Describing Bayes Theorem succinctly in words

Okay it seems like there is a little confusion here, so we'll walk through the full concept. Suppose we have a hypothesis $H$ and evidence $E$. Bayes' theorem tells us that the probability that $H$ is true given $E$ is:

$$P(H | E) = \frac{P(E|H)P(H)}{P(E)}$$

So let's talk about these terms. First, $P(H|E)$. This is called the posterior. This the probability that $H$ is true accounting for the evidence $E$. Next, $P(E|H)$. As you said correctly, this is the likelihood, which answers the question: "what is the probability of observing $E$ given that $H$ is true?" So we assume that $H$ is true and determine how likely it is that $E$ is observed. Next we have $P(H)$, which is the term that we refer to as the prior for $H$. This is the prior probability that you assign to $H$ being true before you see $E$.
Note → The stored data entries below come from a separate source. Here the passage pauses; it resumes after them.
-- pv_equiv track=rewrite | github.com/zengtian006/LeetCode | Hackerrank/String/Alternating Characters.py | alternatingCharacters
-- ===== SOURCE A (Python) =====
-- def alternatingCharacters(s):
--     i = 0
--     j = 1
--     count = 0
--     while j<len(s):
--         if s[j] == s[i]:
--             while j<len(s) and s[j] == s[i]:
--                 j+=1
--             count += j-i-1
--         i = j
--         j += 1
--     return count
-- ===== SOURCE B (Python) =====
-- def alternatingCharacters(s):
--     if not s:
--         return 0
--     count = 0
--     prev = s[0]
--     for c in s[1:]:
--         if c == prev:
--             count += 1
--         prev = c
--     return count
-- ===== Notes on version B (the rewrite author's own statement) =====
-- stated objective: simpler
-- what changed: Replaced A's nested run-skipping while loops (skip a whole equal run, add run_length-1) with a single flat pass that keeps the previous character and counts equal adjacent pairs.
import Mathlib
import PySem

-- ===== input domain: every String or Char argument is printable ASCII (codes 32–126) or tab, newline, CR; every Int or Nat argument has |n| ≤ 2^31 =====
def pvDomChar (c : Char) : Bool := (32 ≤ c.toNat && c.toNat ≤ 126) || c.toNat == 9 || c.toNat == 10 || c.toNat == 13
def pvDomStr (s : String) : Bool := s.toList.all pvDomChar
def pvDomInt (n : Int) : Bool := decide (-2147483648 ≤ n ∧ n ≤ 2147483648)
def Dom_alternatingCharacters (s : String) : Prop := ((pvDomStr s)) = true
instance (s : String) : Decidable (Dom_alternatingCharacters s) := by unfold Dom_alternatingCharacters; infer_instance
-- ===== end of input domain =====

-- B replaces A's nested run-skipping loops with one flat pass counting equal adjacent pairs (simpler; same result).

-- ===== PORT A =====
-- inner 'while j < len(s) and s[j] == s[i]: j += 1'; fuel = len(s) - j bounds the
-- iteration count (j strictly increases and the loop needs j < len(s)), so the
-- fuel guard only makes the same computation total
def pvSkipA (cs : List Char) (i : Nat) : Nat → Nat → Nat
  | 0, j => j
  | fuel + 1, j =>
    if j < cs.length ∧ cs[j]! == cs[i]! then pvSkipA cs i fuel (j + 1) else j

-- outer 'while j < len(s): …'; fuel = len(s) bounds its iteration count (j starts
-- at 1 and strictly increases while j < len(s))
def pvLoopA (cs : List Char) : Nat → Nat → Nat → Int → Int
  | 0, _, _, count => count
  | fuel + 1, i, j, count =>
    if j < cs.length then
      if cs[j]! == cs[i]! then
        let j' := pvSkipA cs i (cs.length - j) j
        pvLoopA cs fuel j' (j' + 1) (count + ((j' : Int) - (i : Int) - 1))
      else
        pvLoopA cs fuel j (j + 1) count
    else count

def alternatingCharacters (s : String) : Int :=
  pvLoopA s.toList s.toList.length 0 1 0

-- ===== PORT B =====
-- 'for c in s[1:]: if c == prev: count += 1; prev = c'
def pvLoopB (l : List Char) (prev : Char) (count : Int) : Int :=
  match l with
  | [] => count
  | c :: rest => pvLoopB rest c (if c == prev then count + 1 else count)

def alternatingCharacters_alt (s : String) : Int :=
  match s.toList with
  | [] => 0
  | c :: rest => pvLoopB rest c 0

-- ===== PRECONDITION & SPEC =====
def Spec_alternatingCharacters (s : String) (out : Int) : Prop := out = alternatingCharacters_alt s
instance (s : String) (out : Int) : Decidable (Spec_alternatingCharacters s out) := by unfold Spec_alternatingCharacters; infer_instance

-- ===== CLAIM (what is proved, stated in full; the proofs are below) =====
def Claim_equal_alternatingCharacters : Prop := ∀ (s : String), Dom_alternatingCharacters s → Spec_alternatingCharacters s (alternatingCharacters s)

-- ===== LEMMAS AND PROOFS =====

-- number of equal adjacent pairs; both programs compute this
def pairsCnt : List Char → Int
  | a :: b :: t => (if a == b then 1 else 0) + pairsCnt (b :: t)
  | _ => 0

theorem pairsCnt_short (l : List Char) (h : l.length ≤ 1) : pairsCnt l = 0 := by
  match l, h with
  | [], _ => rfl
  | [a], _ => rfl

theorem pairsCnt_drop_of_ge (cs : List Char) (i : Nat) (h : cs.length ≤ i + 1) :
    pairsCnt (cs.drop i) = 0 := by
  apply pairsCnt_short
  simp [List.length_drop]; omega

theorem pairsCnt_drop_step (cs : List Char) (i : Nat) (h : i + 1 < cs.length) :
    pairsCnt (cs.drop i) =
      (if cs[i]! == cs[i + 1]! then (1 : Int) else 0) + pairsCnt (cs.drop (i + 1)) := by
  have h0 : i < cs.length := by omega
  rw [List.drop_eq_getElem_cons h0, List.drop_eq_getElem_cons h]
  rw [pairsCnt, ← List.drop_eq_getElem_cons h]
  rw [getElem!_pos cs i h0, getElem!_pos cs (i + 1) h]

-- B: the flat pass counts equal adjacent pairs
theorem pvLoopB_eq (l : List Char) : ∀ (prev : Char) (count : Int),
    pvLoopB l prev count = count + pairsCnt (prev :: l) := by
  induction l with
  | nil => intro prev count; simp [pvLoopB, pairsCnt]
  | cons c rest ih =>
    intro prev count
    rw [pvLoopB, ih, pairsCnt]
    by_cases h : c = prev
    · subst h
      simp only [beq_self_eq_true, if_true]
      ring
    · have h1 : (c == prev) = false := by simp [h]
      have h2 : (prev == c) = false := by simp [Ne.symm h]
      rw [h1, h2]; simp

-- pvSkipA never moves j backwards
theorem pvSkipA_ge (cs : List Char) (i : Nat) :
    ∀ (fuel j : Nat), j ≤ pvSkipA cs i fuel j := by
  intro fuel
  induction fuel with
  | zero => intro j; simp [pvSkipA]
  | succ fuel ih =>
    intro j
    by_cases hc : j < cs.length ∧ cs[j]! == cs[i]!
    · simp only [pvSkipA]; rw [if_pos hc]
      have := ih (j + 1); omega
    · simp only [pvSkipA]; rw [if_neg hc]

-- pvSkipA stays within the string
theorem pvSkipA_le (cs : List Char) (i : Nat) :
    ∀ (fuel j : Nat), j ≤ cs.length → pvSkipA cs i fuel j ≤ cs.length := by
  intro fuel
  induction fuel with
  | zero => intro j hj; simpa [pvSkipA] using hj
  | succ fuel ih =>
    intro j hj
    by_cases hc : j < cs.length ∧ cs[j]! == cs[i]!
    · simp only [pvSkipA]; rw [if_pos hc]; exact ih (j + 1) (by omega)
    · simp only [pvSkipA]; rw [if_neg hc]; exact hj

-- every character the inner loop skips equals cs[i]
theorem pvSkipA_run (cs : List Char) (i : Nat) :
    ∀ (fuel j : Nat), ∀ k, j ≤ k → k < pvSkipA cs i fuel j → cs[k]! = cs[i]! := by
  intro fuel
  induction fuel with
  | zero => intro j k hk1 hk2; simp only [pvSkipA] at hk2; omega
  | succ fuel ih =>
    intro j k hk1 hk2
    by_cases hc : j < cs.length ∧ cs[j]! == cs[i]!
    · simp only [pvSkipA] at hk2; rw [if_pos hc] at hk2
      rcases Nat.eq_or_lt_of_le hk1 with rfl | hlt
      · exact beq_iff_eq.mp hc.2
      · exact ih (j + 1) k hlt hk2
    · simp only [pvSkipA] at hk2; rw [if_neg hc] at hk2; omega

-- with enough fuel the inner loop stops only at the end or at a different character
theorem pvSkipA_stop (cs : List Char) (i : Nat) :
    ∀ (fuel j : Nat), cs.length - j ≤ fuel →
      ¬ (pvSkipA cs i fuel j < cs.length ∧ cs[pvSkipA cs i fuel j]! == cs[i]!) := by
  intro fuel
  induction fuel with
  | zero =>
    intro j h
    simp only [pvSkipA]
    exact fun hc => absurd hc.1 (by omega)
  | succ fuel ih =>
    intro j h
    by_cases hc : j < cs.length ∧ cs[j]! == cs[i]!
    · simp only [pvSkipA]; rw [if_pos hc]; exact ih (j + 1) (by omega)
    · simp only [pvSkipA]; rw [if_neg hc]; exact hc

-- a run of m+1 equal characters starting at i contributes m pairs
theorem pairsCnt_run (cs : List Char) :
    ∀ (m i : Nat), i + 1 + m ≤ cs.length →
      (∀ k, i ≤ k → k < i + 1 + m → cs[k]! = cs[i]!) →
      pairsCnt (cs.drop i) = (m : Int) + pairsCnt (cs.drop (i + m)) := by
  intro m
  induction m with
  | zero => intro i _ _; simp
  | succ m ih =>
    intro i hlen hrun
    have h1 : i + 1 < cs.length := by omega
    rw [pairsCnt_drop_step cs i h1]
    have he : cs[i]! = cs[i + 1]! := (hrun (i + 1) (by omega) (by omega)).symm
    rw [he, beq_self_eq_true, if_pos rfl]
    have hrun' : ∀ k, i + 1 ≤ k → k < (i + 1) + 1 + m → cs[k]! = cs[i + 1]! := by
      intro k hk1 hk2
      rw [hrun k (by omega) (by omega), ← he]
    rw [ih (i + 1) (by omega) hrun']
    have : i + 1 + m = i + (m + 1) := by omega
    rw [this]; push_cast; ring

-- A's outer loop at adjacent positions (i, i+1) counts the remaining equal adjacent pairs
theorem pvLoopA_eq (cs : List Char) : ∀ (fuel i : Nat) (count : Int), cs.length - i ≤ fuel →
    pvLoopA cs fuel i (i + 1) count = count + pairsCnt (cs.drop i) := by
  intro fuel
  induction fuel with
  | zero =>
    intro i count h
    simp only [pvLoopA]
    rw [pairsCnt_drop_of_ge cs i (by omega)]; ring
  | succ fuel ih =>
    intro i count h
    by_cases hlt : i + 1 < cs.length
    · simp only [pvLoopA]; rw [if_pos hlt]
      by_cases heq : cs[i + 1]! = cs[i]!
      · rw [if_pos (beq_iff_eq.mpr heq)]
        set j' := pvSkipA cs i (cs.length - (i + 1)) (i + 1) with hj'
        have hge : i + 1 ≤ j' := pvSkipA_ge cs i (cs.length - (i + 1)) (i + 1)
        have hle : j' ≤ cs.length := pvSkipA_le cs i (cs.length - (i + 1)) (i + 1) (by omega)
        have hrun : ∀ k, i ≤ k → k < j' → cs[k]! = cs[i]! := by
          intro k hk1 hk2
          rcases Nat.eq_or_lt_of_le hk1 with rfl | hk
          · rfl
          · exact pvSkipA_run cs i (cs.length - (i + 1)) (i + 1) k hk hk2
        show pvLoopA cs fuel j' (j' + 1) (count + ((j' : Int) - (i : Int) - 1)) =
          count + pairsCnt (cs.drop i)
        rw [ih j' (count + ((j' : Int) - (i : Int) - 1)) (by omega)]
        have hres := pairsCnt_run cs (j' - 1 - i) i (by omega)
          (by intro k hk1 hk2; exact hrun k hk1 (by omega))
        have htail : pairsCnt (cs.drop (i + (j' - 1 - i))) = pairsCnt (cs.drop j') := by
          have hi : i + (j' - 1 - i) = j' - 1 := by omega
          rw [hi]
          by_cases hjl : j' < cs.length
          · have hstep : (j' - 1) + 1 < cs.length := by omega
            have h1 : (j' - 1) + 1 = j' := by omega
            rw [pairsCnt_drop_step cs (j' - 1) hstep, h1]
            have hne : cs[j' - 1]! ≠ cs[j']! := by
              have ha : cs[j' - 1]! = cs[i]! := hrun (j' - 1) (by omega) (by omega)
              have hb : ¬ (cs[j']! == cs[i]!) = true := fun hh =>
                pvSkipA_stop cs i (cs.length - (i + 1)) (i + 1) (by omega) ⟨hjl, hh⟩
              rw [ha]; intro hc; exact hb (beq_iff_eq.mpr hc.symm)
            have hne' : (cs[j' - 1]! == cs[j']!) = false := beq_eq_false_iff_ne.mpr hne
            rw [if_neg (by rw [hne']; exact Bool.false_ne_true)]; ring
          · rw [pairsCnt_drop_of_ge cs (j' - 1) (by omega),
               pairsCnt_drop_of_ge cs j' (by omega)]
        rw [hres, htail]
        have : ((j' - 1 - i : Nat) : Int) = (j' : Int) - (i : Int) - 1 := by omega
        rw [this]; ring
      · have hne1 : (cs[i + 1]! == cs[i]!) = false := beq_eq_false_iff_ne.mpr heq
        have hne2 : (cs[i]! == cs[i + 1]!) = false :=
          beq_eq_false_iff_ne.mpr (fun hc => heq hc.symm)
        rw [if_neg (by rw [hne1]; exact Bool.false_ne_true)]
        rw [ih (i + 1) count (by omega)]
        rw [pairsCnt_drop_step cs i hlt,
           if_neg (by rw [hne2]; exact Bool.false_ne_true)]
        ring
    · simp only [pvLoopA]; rw [if_neg hlt, pairsCnt_drop_of_ge cs i (by omega)]; ring

-- ===== VERDICT (by name: the statement is the Claim_ definition above) =====
theorem alternatingCharacters_spec : Claim_equal_alternatingCharacters := by
  intro s _
  unfold Spec_alternatingCharacters alternatingCharacters alternatingCharacters_alt
  cases hcs : s.toList with
  | nil => simp [pvLoopA]
  | cons c rest =>
    show pvLoopA (c :: rest) (c :: rest).length 0 1 0 = pvLoopB rest c 0
    rw [pvLoopB_eq]
    have := pvLoopA_eq (c :: rest) (c :: rest).length 0 0 (by omega)
    simpa using this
These three terms are the most important for Bayes' theorem (we'll get to the denominator in a second); in fact, often times we state Bayes' theorem in its proportional form as:

$$\mathrm{Posterior} \propto \mathrm{Likelihood}\times\mathrm{Prior}$$

Where $\propto$ means "proportional to". Now you probably are asking "What about $P(E)$? Don't we need that?" To calculate the posterior probability exactly, yes. But there are some interesting ways that we can deal with it. As to what it is, $P(E)$ is just the unconditional probability that $E$ is true with no reference to the hypotheses. It is not referred to as a prior typically. The best way to reason about it is to use something called the Law of Total Probability, which lets us write:

$$P(E) = \sum_i P(E | H_i) P(H_i)$$

In words, this is saying that the probability that $E$ is true is the sum over all possible hypotheses, $H_i$, weighted by the probability that each of those hypotheses is true. You'll note that each term in the sum looks just like the numerator, except we have more than one hypothesis. This is important. When we talk about the probability of a hypothesis being true, it doesn't exist independently. It is only considered in comparison to a whole set of other possible hypotheses. Now those other hypotheses have priors associated with them, just as they also have likelihoods associated with them, but once you have specified all the priors for the different hypotheses and evaluate the likelihood, you have $P(E)$. No need to specify it separately. In light of this, we can rewrite Bayes' theorem as (we will say $H_0$ is the hypothesis we care about):

$$P(H_0 | E) = \frac{P(E|H_0)P(H_0)}{\sum_i P(E | H_i) P(H_i)}$$

Now this can get pretty complicated very quickly, thinking about the universe of different possible hypotheses and evaluating priors for them, etc. But we can ground it in a real example, so we'll do that.


Suppose you are presented a bag and you know that there are 3 colored marbles in the bag. The possible colors are 2 red and 1 blue or 2 blue and 1 red. You draw a single marble out of the bag and it is red, what is the probability that the bag contains 2 red/1 blue marbles?

First, let's get some notation:

$$H_0 : \textrm{2 Red, 1 Blue} \qquad H_1 : \textrm{1 Red, 2 Blue}$$

And $E = \textrm{Drew red}$. Using Bayes' we write:

$$P(H_0 | E ) = \frac{P(E | H_0)P(H_0)}{P(E)} = \frac{P(E | H_0)P(H_0)}{P(E | H_0)P(H_0) + P(E | H_1)P(H_1)}$$

Let's start defining these terms, the likelihoods are fairly straightfoward:

$$P(E|H_0) = \frac{2}{3} \qquad P(E|H_1) = \frac{1}{3}$$

Now we need priors. Since we don't know have any reason to believe one hypothesis is more likely than the others, we can assign equal prior weight to each:

$$P(H_0) = P(H_1) = \frac{1}{2}$$

We plug in to get the posterior probability:

$$P(H_0 | E) = \frac{\frac{2}{3}\frac{1}{2}}{\frac{2}{3}\frac{1}{2} + \frac{1}{3}\frac{1}{2}} = \frac{2}{3}$$

This simple example demonstrates a few key principles. We only needed to define priors over our hypotheses, once we did that, we could calculate $P(E)$ without issue. Other than that, we just needed forms for the likelihoods. From there, we just plug in and go.


In summary, Bayes' theorem allows you compute a posterior probability $P(H | E)$ based on a likelihood $P(E|H)$ and a prior $P(H)$. The remaining term $P(E)$, the unconditional probability of observing the evidence, is often calculated from likelihoods and priors that you've previously defined.